Work to complete:
Give back every line of the material below that has the string "Chars".

Provided data:
-- B replaces A's three sequential separator-splitting passes (each rebuilding the tag list)
-- by a single character-level pass that cuts at any of ',', '|', '+', stripping each piece
-- and keeping the non-empty ones (objective: simpler one-pass structure, same cost).


-- ===== PORT A =====
-- literal transliteration of A: three guarded separator loops rebuilding `tags`, then a cleanup loop
def parse_tags_filter_py (value : String) : List String :=
  let separators : List String := [",", "|", "+"]
  let tags : List String := [value]
  let tags := separators.foldl (fun tags sep =>
    if tags.any (fun tag => PySem.Str.isIn sep tag) then
      tags.foldl (fun new_tags tag =>
        if PySem.Str.isIn sep tag then
          new_tags ++ (((PySem.Str.split? tag sep).getD []).map PySem.Str.strip)
        else
          new_tags ++ [tag]) []
    else tags) tags
  tags.foldl (fun cleaned_tags tag =>
    let tag := PySem.Str.strip tag
    if tag ≠ "" then
      if PySem.Str.startswith tag "!" || PySem.Str.startswith tag "-" then
        cleaned_tags ++ [tag]
      else
        cleaned_tags ++ [tag]
    else cleaned_tags) []

-- ===== PORT B =====
-- one pass over the characters: `cur` accumulates the current piece, flushed (stripped,
-- kept if non-empty) at each separator and at the end of the string
def pvAltGo : List Char → List Char → List String → List String
  | [], cur, tags =>
      let piece := PySem.Chars.strip cur
      if piece ≠ [] then tags ++ [String.ofList piece] else tags
  | c :: rest, cur, tags =>
      if c == ',' || c == '|' || c == '+' then
        let piece := PySem.Chars.strip cur
        pvAltGo rest [] (if piece ≠ [] then tags ++ [String.ofList piece] else tags)
      else
        pvAltGo rest (cur ++ [c]) tags

def parse_tags_filter_py_alt (value : String) : List String :=
  pvAltGo value.toList [] []

-- ===== PRECONDITION & SPEC =====
def Spec_parse_tags_filter_py (value : String) (out : List String) : Prop := out = parse_tags_filter_py_alt value
instance (value : String) (out : List String) : Decidable (Spec_parse_tags_filter_py value out) := by unfold Spec_parse_tags_filter_py; infer_instance

-- ===== CLAIM (what is proved, stated in full; the proofs are below) =====
def Claim_equal_parse_tags_filter_py : Prop := ∀ (value : String), Dom_parse_tags_filter_py value → Spec_parse_tags_filter_py value (parse_tags_filter_py value)

-- ===== LEMMAS AND PROOFS =====

def pvMapHead (f : List Char → List Char) : List (List Char) → List (List Char)
  | [] => []
  | h :: t => f h :: t

def pvMapLast (f : List Char → List Char) : List (List Char) → List (List Char)
  | [] => []
  | [x] => [f x]
  | x :: y :: t => x :: pvMapLast f (y :: t)

def pvSAny (p : Char → Bool) : List Char → List (List Char)
  | [] => [[]]
  | a :: rest => if p a then [] :: pvSAny p rest else pvMapHead (a :: ·) (pvSAny p rest)

theorem pvSAny_ne_nil (p : Char → Bool) (cs : List Char) : pvSAny p cs ≠ [] := by
  induction cs with
  | nil => simp [pvSAny]
  | cons a rest ih =>
    simp only [pvSAny]
    split
    · simp
    · cases h : pvSAny p rest with
      | nil => exact absurd h ih
      | cons x t => simp [pvMapHead]

def pvClean (ps : List (List Char)) : List String :=
  ps.filterMap (fun x =>
    if PySem.Chars.strip x = [] then none else some (String.ofList (PySem.Chars.strip x)))

theorem pvClean_cons (x : List Char) (t : List (List Char)) :
    pvClean (x :: t)
      = (if PySem.Chars.strip x = [] then [] else [String.ofList (PySem.Chars.strip x)]) ++ pvClean t := by
  simp only [pvClean, List.filterMap_cons]
  split <;> simp_all

theorem pvMapHead_mapHead (f g : List Char → List Char) (l : List (List Char)) :
    pvMapHead f (pvMapHead g l) = pvMapHead (fun x => f (g x)) l := by
  cases l <;> rfl

theorem pvMapHead_congr (f g : List Char → List Char) (h : ∀ x, f x = g x)
    (l : List (List Char)) : pvMapHead f l = pvMapHead g l := by
  cases l <;> simp [pvMapHead, h]

theorem pvMapHead_id (l : List (List Char)) : pvMapHead (fun x => x) l = l := by
  cases l <;> rfl

theorem pvMapHead_append (f : List Char → List Char) (l t : List (List Char)) (h : l ≠ []) :
    pvMapHead f (l ++ t) = pvMapHead f l ++ t := by
  cases l with
  | nil => exact absurd rfl h
  | cons a l => rfl
-- pv_equiv track=rewrite | github.com/AndrewMonteith/DiagnosticDatasetScripts | missed_diagnostics_2.py | find_missed_commits
-- ===== SOURCE A (Python) =====
-- def find_missed_commits(grains_and_files):
--     max_grain = max(max(grains) for (grains, _) in grains_and_files)
--
--     missing_subsequence = []
--     for (grains, file) in grains_and_files:
--         if max_grain in grains:
--             missing_subsequence.append(file)
--             if len(missing_subsequence) > 2:
--                 yield missing_subsequence
--             missing_subsequence = [file]
--         else:
--             missing_subsequence.append(file)
-- ===== SOURCE B (Python) =====
-- def find_missed_commits(grains_and_files):
--     max_grain = max(max(grains) for (grains, _) in grains_and_files)
--
--     files = []
--     boundaries = []
--     for i, (grains, file) in enumerate(grains_and_files):
--         files.append(file)
--         if max_grain in grains:
--             boundaries.append(i)
--
--     prev = 0
--     for b in boundaries:
--         seg = files[prev:b + 1]
--         if len(seg) > 2:
--             yield seg
--         prev = b
-- ===== Notes on version B (the rewrite author's own statement) =====
-- stated objective: alternative
-- what changed: A builds and yields segments on the fly with a mutable accumulator reset at each boundary; B first records the file list and the boundary indices, then emits each qualifying segment as a slice files[prev:b+1] between consecutive boundaries.
import Mathlib
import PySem

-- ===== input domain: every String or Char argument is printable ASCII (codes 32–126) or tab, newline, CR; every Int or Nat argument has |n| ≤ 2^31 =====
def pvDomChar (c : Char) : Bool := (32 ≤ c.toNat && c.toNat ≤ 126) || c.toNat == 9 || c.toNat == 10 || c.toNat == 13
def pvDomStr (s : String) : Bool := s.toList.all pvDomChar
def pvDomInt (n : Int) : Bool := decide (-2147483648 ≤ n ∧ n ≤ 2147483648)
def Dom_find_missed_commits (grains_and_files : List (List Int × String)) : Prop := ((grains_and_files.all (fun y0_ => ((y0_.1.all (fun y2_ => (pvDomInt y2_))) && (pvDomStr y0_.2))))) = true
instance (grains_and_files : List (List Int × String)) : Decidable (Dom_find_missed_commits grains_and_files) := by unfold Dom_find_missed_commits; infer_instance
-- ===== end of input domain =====

-- B records the file list and the boundary indices first, then emits each qualifying
-- segment as the slice files[prev:b+1]; A instead grows and resets a mutable segment
-- in a single pass.  Objective: alternative decomposition; same cost.

-- ===== PORT A =====
-- max(...) raises on an empty list; Pre_ excludes those inputs, so .getD 0 is never reached
def find_missed_commits (grains_and_files : List (List Int × String)) : List (List String) :=
  let max_grain : Int :=
    (PySem.List.max? (grains_and_files.map
        (fun p => (PySem.List.max? p.1 (fun y => y)).getD 0)) (fun y => y)).getD 0
  (grains_and_files.foldl
    (fun (st : List String × List (List String)) p =>
      if max_grain ∈ p.1 then
        let ms := st.1 ++ [p.2]
        if ms.length > 2 then ([p.2], st.2 ++ [ms]) else ([p.2], st.2)
      else (st.1 ++ [p.2], st.2))
    ([], [])).2

-- ===== PORT B =====
def find_missed_commits_alt (grains_and_files : List (List Int × String)) : List (List String) :=
  let max_grain : Int :=
    (PySem.List.max? (grains_and_files.map
        (fun p => (PySem.List.max? p.1 (fun y => y)).getD 0)) (fun y => y)).getD 0
  let fb :=
    (PySem.List.enumerate grains_and_files 0).foldl
      (fun (st : List String × List Int) ip =>
        (st.1 ++ [ip.2.2], if max_grain ∈ ip.2.1 then st.2 ++ [ip.1] else st.2))
      ([], [])
  (fb.2.foldl
    (fun (st : Int × List (List String)) b =>
      let seg := PySem.List.slice fb.1 (some st.1) (some (b + 1))
      (b, if seg.length > 2 then st.2 ++ [seg] else st.2))
    (0, [])).2

-- ===== PRECONDITION & SPEC =====
-- Pre_ excludes exactly the inputs where Python A raises ValueError: an empty
-- outer list or an element with an empty grains list (max of an empty sequence).
def Pre_find_missed_commits (grains_and_files : List (List Int × String)) : Prop :=
  grains_and_files ≠ [] ∧ ∀ p ∈ grains_and_files, p.1 ≠ []
instance (grains_and_files : List (List Int × String)) : Decidable (Pre_find_missed_commits grains_and_files) := by unfold Pre_find_missed_commits; infer_instance
def pvWitness_find_missed_commits : (List (List Int × String)) :=
  [([1], "a"), ([2], "b"), ([1, 2], "c"), ([1], "d")]

def Spec_find_missed_commits (grains_and_files : List (List Int × String)) (out : List (List String)) : Prop := out = find_missed_commits_alt grains_and_files
instance (grains_and_files : List (List Int × String)) (out : List (List String)) : Decidable (Spec_find_missed_commits grains_and_files out) := by unfold Spec_find_missed_commits; infer_instance

-- ===== CLAIM (what is proved, stated in full; the proofs are below) =====
def Claim_equal_find_missed_commits : Prop := ∀ (grains_and_files : List (List Int × String)), Dom_find_missed_commits grains_and_files → Pre_find_missed_commits grains_and_files → Spec_find_missed_commits grains_and_files (find_missed_commits grains_and_files)

-- ===== LEMMAS AND PROOFS =====

-- the common mathematical shape of both results: segments between boundaries
def segsFn (m : Int) : List String → List (List Int × String) → List (List String)
  | _, [] => []
  | cur, (gr, f) :: t =>
    if m ∈ gr then
      (if (cur ++ [f]).length > 2 then [cur ++ [f]] else []) ++ segsFn m [f] t
    else segsFn m (cur ++ [f]) t

-- boundary indices of t when its first element has absolute index j
def bdsFn (m : Int) : List (List Int × String) → Nat → List Int
  | [], _ => []
  | (gr, _) :: t, j => (if m ∈ gr then [(j : Int)] else []) ++ bdsFn m t (j + 1)

theorem aLoop_eq_segs (m : Int) (t : List (List Int × String))
    (cur : List String) (out : List (List String)) :
    (t.foldl
      (fun (st : List String × List (List String)) p =>
        if m ∈ p.1 then
          let ms := st.1 ++ [p.2]
          if ms.length > 2 then ([p.2], st.2 ++ [ms]) else ([p.2], st.2)
        else (st.1 ++ [p.2], st.2))
      (cur, out)).2 = out ++ segsFn m cur t := by
  induction t generalizing cur out with
  | nil => simp [segsFn]
  | cons p t ih =>
    obtain ⟨gr, f⟩ := p
    rw [List.foldl_cons]
    show (List.foldl _
        (if m ∈ gr then
          if (cur ++ [f]).length > 2 then ([f], out ++ [cur ++ [f]]) else ([f], out)
        else (cur ++ [f], out)) t).2 = _
    by_cases h : m ∈ gr
    · rw [if_pos h]
      by_cases h2 : (cur ++ [f]).length > 2
      · rw [if_pos h2, ih]
        have h2' : 2 ≤ cur.length := by simp at h2; omega
        simp [segsFn, h, h2']
      · rw [if_neg h2, ih]
        have h2' : ¬ 2 ≤ cur.length := by simp at h2; omega
        simp [segsFn, h, h2']
    · rw [if_neg h, ih]; simp [segsFn, h]

theorem bLoop_eq_bds (m : Int) (t : List (List Int × String)) (j : Nat)
    (fs : List String) (bd : List Int) :
    ((PySem.List.enumerate t (j : Int)).foldl
      (fun (st : List String × List Int) ip =>
        (st.1 ++ [ip.2.2], if m ∈ ip.2.1 then st.2 ++ [ip.1] else st.2))
      (fs, bd)) = (fs ++ t.map (·.2), bd ++ bdsFn m t j) := by
  induction t generalizing j fs bd with
  | nil => simp [PySem.List.enumerate_nil, bdsFn]
  | cons p t ih =>
    obtain ⟨gr, f⟩ := p
    rw [PySem.List.enumerate_cons]
    have hcast : (j : Int) + 1 = ((j + 1 : Nat) : Int) := by push_cast; ring
    simp only [List.foldl_cons, bdsFn, hcast, ih]
    by_cases h : m ∈ gr <;> simp [h, List.append_assoc]

theorem take_succ_sub (F : List String) (prev j : Nat) (f : String)
    (rest : List String) (hpj : prev ≤ j) (hd : F.drop j = f :: rest) :
    (F.drop prev).take (j + 1 - prev) = (F.drop prev).take (j - prev) ++ [f] := by
  have hdd : (F.drop prev).drop (j - prev) = f :: rest := by
    rw [List.drop_drop, show prev + (j - prev) = j from by omega, hd]
  have hget : (F.drop prev)[j - prev]? = some f := by
    rw [← List.head?_drop, hdd, List.head?_cons]
  have : j + 1 - prev = (j - prev) + 1 := by omega
  rw [this, List.take_add_one, hget, Option.toList_some]

theorem cLoop_eq_segs (m : Int) (F : List String) (t : List (List Int × String))
    (prev j : Nat) (out : List (List String)) (hpj : prev ≤ j)
    (hF : F.drop j = t.map (·.2)) :
    ((bdsFn m t j).foldl
      (fun (st : Int × List (List String)) b =>
        let seg := PySem.List.slice F (some st.1) (some (b + 1))
        (b, if seg.length > 2 then st.2 ++ [seg] else st.2))
      ((prev : Int), out)).2
      = out ++ segsFn m ((F.drop prev).take (j - prev)) t := by
  induction t generalizing prev j out with
  | nil => simp [bdsFn, segsFn]
  | cons p t ih =>
    obtain ⟨gr, f⟩ := p
    have hF' : F.drop (j + 1) = t.map (·.2) := by
      rw [← List.tail_drop, hF]; simp
    have hseg : (F.drop prev).take (j + 1 - prev) = (F.drop prev).take (j - prev) ++ [f] :=
      take_succ_sub F prev j f (t.map (·.2)) hpj (by simpa using hF)
    by_cases h : m ∈ gr
    · have hcast : (j : Int) + 1 = ((j + 1 : Nat) : Int) := by push_cast; ring
      have hslice : PySem.List.slice F (some (prev : Int)) (some ((j : Int) + 1))
          = (F.drop prev).take (j - prev) ++ [f] := by
        rw [hcast, PySem.List.slice_natCast, hseg]
      have hone : (F.drop j).take (j + 1 - j) = [f] := by
        rw [show j + 1 - j = 1 by omega, hF]; simp
      simp only [bdsFn, h, if_pos, List.singleton_append, List.foldl_cons, hslice]
      rw [ih j (j + 1) _ (by omega) hF']
      rw [hone]
      simp only [segsFn, if_pos h]
      split_ifs <;> simp
    · simp only [bdsFn, h, if_neg, List.nil_append, not_false_iff]
      rw [ih prev (j + 1) out (by omega) hF', hseg]
      simp [segsFn, h]

-- ===== VERDICT (by name: the statement is the Claim_ definition above) =====
theorem find_missed_commits_spec : Claim_equal_find_missed_commits := by
  intro g _ _
  unfold Spec_find_missed_commits find_missed_commits find_missed_commits_alt
  simp only []
  rw [aLoop_eq_segs]
  rw [show (0 : Int) = ((0 : Nat) : Int) from rfl, bLoop_eq_bds]
  simp only [List.nil_append]
  rw [cLoop_eq_segs _ (g.map (·.2)) g 0 0 [] le_rfl (by simp)]
  simp
-- pv_equiv track=rewrite | github.com/pypi-data/pypi-mirror-72 | packages/range-digit/range-digit-0.0.1.tar.gz/range-digit-0.0.1/range_digit/__init__.py | change_digits
-- ===== SOURCE A (Python) =====
-- def change_digits(digits, num):
--     n = len(digits) - 1
--     digits[n] += num
--     while digits[n] < 0:
--         while digits[n] < 0:
--             digits[n] += 10
--             digits[n - 1] -= 1
--         n -= 1
--     return digits
-- ===== SOURCE B (Python) =====
-- def change_digits(digits, num):
--     # Single pass carrying the borrow in a local variable (one divmod per visited
--     # digit) instead of A's repeated +=10/-=1 writes; mutates digits in place and
--     # returns it, like A.
--     i = len(digits) - 1
--     carry = num
--     while True:
--         v = digits[i] + carry
--         if v >= 0:
--             digits[i] = v
--             return digits
--         carry, digits[i] = divmod(v, 10)
--         i -= 1
-- ===== Notes on version B (the rewrite author's own statement) =====
-- stated objective: faster
-- what changed: B keeps the borrow in a local carry variable and does one divmod per visited digit in a single read-compute-write pass, instead of A's nested loops that repeatedly add 10 to digits[n] and decrement digits[n-1] once per unit of borrow.
-- outside the precondition, e.g. on change_digits([3], -50): A returns [7], B raises IndexError
import Mathlib
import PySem

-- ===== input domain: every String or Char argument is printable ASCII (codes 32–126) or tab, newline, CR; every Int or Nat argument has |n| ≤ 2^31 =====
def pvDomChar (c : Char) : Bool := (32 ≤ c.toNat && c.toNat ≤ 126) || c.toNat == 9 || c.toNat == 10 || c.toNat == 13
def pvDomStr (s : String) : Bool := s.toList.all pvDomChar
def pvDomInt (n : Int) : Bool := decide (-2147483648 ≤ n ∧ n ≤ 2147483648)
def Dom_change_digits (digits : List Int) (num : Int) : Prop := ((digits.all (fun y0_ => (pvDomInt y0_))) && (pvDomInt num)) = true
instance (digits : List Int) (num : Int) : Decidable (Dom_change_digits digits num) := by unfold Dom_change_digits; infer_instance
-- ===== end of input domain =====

Result of the task:
      let piece := PySem.Chars.strip cur
        let piece := PySem.Chars.strip cur
    if PySem.Chars.strip x = [] then none else some (String.ofList (PySem.Chars.strip x)))
      = (if PySem.Chars.strip x = [] then [] else [String.ofList (PySem.Chars.strip x)]) ++ pvClean t := by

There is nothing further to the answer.